▶ WORK ORDER:
Wherever "pvDomStr" shows up in the records below, copy the whole line.

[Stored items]
══════
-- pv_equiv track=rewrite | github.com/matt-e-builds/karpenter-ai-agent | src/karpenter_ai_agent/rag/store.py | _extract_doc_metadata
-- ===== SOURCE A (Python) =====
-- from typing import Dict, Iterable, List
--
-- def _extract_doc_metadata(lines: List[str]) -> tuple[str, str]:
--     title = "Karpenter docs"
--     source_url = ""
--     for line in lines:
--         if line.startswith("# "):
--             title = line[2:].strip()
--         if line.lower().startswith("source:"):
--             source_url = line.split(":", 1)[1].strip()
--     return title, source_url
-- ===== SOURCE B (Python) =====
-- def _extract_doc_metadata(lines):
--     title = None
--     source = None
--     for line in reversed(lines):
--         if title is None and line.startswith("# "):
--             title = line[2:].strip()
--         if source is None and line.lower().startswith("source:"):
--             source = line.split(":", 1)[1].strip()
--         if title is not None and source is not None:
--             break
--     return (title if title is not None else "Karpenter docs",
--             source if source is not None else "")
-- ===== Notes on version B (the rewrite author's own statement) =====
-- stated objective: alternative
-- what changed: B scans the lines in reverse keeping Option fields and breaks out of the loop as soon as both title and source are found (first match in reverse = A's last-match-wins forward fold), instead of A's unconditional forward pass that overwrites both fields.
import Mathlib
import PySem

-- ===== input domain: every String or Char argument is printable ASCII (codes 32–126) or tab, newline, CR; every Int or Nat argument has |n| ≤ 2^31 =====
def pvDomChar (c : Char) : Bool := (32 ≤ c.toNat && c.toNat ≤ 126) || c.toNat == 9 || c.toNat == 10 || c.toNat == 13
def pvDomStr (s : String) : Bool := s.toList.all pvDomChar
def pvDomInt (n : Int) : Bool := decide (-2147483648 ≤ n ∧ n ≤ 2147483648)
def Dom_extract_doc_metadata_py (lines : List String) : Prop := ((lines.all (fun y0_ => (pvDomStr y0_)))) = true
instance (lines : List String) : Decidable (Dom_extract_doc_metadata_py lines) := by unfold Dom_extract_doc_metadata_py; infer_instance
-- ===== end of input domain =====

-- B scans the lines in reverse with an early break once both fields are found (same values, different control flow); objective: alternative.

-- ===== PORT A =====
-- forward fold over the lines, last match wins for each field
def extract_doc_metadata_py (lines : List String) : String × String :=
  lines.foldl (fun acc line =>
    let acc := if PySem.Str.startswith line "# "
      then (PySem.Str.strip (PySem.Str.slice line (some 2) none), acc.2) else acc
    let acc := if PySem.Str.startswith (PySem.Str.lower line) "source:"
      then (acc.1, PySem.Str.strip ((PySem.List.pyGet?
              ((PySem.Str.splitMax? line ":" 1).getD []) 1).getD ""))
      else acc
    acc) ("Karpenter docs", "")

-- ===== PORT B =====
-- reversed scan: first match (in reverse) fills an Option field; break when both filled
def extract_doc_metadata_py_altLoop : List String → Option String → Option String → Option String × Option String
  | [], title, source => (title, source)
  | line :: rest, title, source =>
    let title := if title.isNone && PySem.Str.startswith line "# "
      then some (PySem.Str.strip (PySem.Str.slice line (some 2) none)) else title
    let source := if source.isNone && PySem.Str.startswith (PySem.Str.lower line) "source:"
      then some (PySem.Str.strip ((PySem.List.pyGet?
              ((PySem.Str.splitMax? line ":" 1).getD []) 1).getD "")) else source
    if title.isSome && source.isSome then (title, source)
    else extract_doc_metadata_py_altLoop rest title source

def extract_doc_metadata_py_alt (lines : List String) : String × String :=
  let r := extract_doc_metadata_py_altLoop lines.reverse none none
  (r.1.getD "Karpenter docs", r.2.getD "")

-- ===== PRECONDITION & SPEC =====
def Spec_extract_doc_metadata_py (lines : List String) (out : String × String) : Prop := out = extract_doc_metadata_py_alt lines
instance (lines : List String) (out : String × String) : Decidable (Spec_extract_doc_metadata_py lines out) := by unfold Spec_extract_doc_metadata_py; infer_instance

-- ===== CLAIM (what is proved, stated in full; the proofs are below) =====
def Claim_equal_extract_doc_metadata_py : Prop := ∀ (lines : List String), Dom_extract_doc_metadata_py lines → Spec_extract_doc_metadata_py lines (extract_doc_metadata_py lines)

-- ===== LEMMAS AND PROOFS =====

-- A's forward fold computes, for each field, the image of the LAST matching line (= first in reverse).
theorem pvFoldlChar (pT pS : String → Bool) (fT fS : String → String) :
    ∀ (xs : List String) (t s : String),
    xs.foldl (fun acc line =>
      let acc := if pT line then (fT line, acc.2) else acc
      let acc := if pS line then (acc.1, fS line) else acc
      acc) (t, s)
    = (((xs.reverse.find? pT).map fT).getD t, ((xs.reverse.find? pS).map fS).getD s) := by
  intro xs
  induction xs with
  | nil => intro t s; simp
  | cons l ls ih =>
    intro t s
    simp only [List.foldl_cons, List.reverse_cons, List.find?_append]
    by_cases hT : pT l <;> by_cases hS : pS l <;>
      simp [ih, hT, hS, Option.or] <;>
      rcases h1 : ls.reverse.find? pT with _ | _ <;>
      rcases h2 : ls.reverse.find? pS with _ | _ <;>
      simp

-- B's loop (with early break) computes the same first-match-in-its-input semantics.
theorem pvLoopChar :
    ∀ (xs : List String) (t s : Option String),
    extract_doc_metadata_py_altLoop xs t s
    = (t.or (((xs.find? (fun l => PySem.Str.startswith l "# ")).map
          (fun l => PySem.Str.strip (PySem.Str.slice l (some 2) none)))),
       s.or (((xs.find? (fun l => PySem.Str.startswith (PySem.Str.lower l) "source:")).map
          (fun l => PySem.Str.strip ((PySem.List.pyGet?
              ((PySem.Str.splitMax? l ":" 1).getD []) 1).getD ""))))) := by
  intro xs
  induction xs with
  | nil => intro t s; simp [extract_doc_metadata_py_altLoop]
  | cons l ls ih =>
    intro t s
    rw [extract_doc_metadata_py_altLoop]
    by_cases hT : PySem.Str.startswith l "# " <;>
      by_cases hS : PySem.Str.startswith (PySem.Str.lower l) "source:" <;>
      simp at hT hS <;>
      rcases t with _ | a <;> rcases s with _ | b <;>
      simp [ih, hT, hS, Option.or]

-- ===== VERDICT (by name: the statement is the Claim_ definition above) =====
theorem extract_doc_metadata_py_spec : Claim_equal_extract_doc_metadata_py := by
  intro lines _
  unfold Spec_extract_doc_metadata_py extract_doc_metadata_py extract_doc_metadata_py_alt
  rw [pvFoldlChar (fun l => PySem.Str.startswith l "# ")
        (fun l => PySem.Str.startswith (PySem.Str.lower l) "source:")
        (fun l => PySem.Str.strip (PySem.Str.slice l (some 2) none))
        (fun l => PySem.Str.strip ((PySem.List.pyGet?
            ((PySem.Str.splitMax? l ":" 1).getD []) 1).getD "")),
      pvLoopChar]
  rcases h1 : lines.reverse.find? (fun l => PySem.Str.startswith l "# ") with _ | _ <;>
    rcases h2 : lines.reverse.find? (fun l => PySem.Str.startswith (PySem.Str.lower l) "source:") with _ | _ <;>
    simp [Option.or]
══════
▶ REPLY:
def pvDomStr (s : String) : Bool := s.toList.all pvDomChar
def Dom_extract_doc_metadata_py (lines : List String) : Prop := ((lines.all (fun y0_ => (pvDomStr y0_)))) = true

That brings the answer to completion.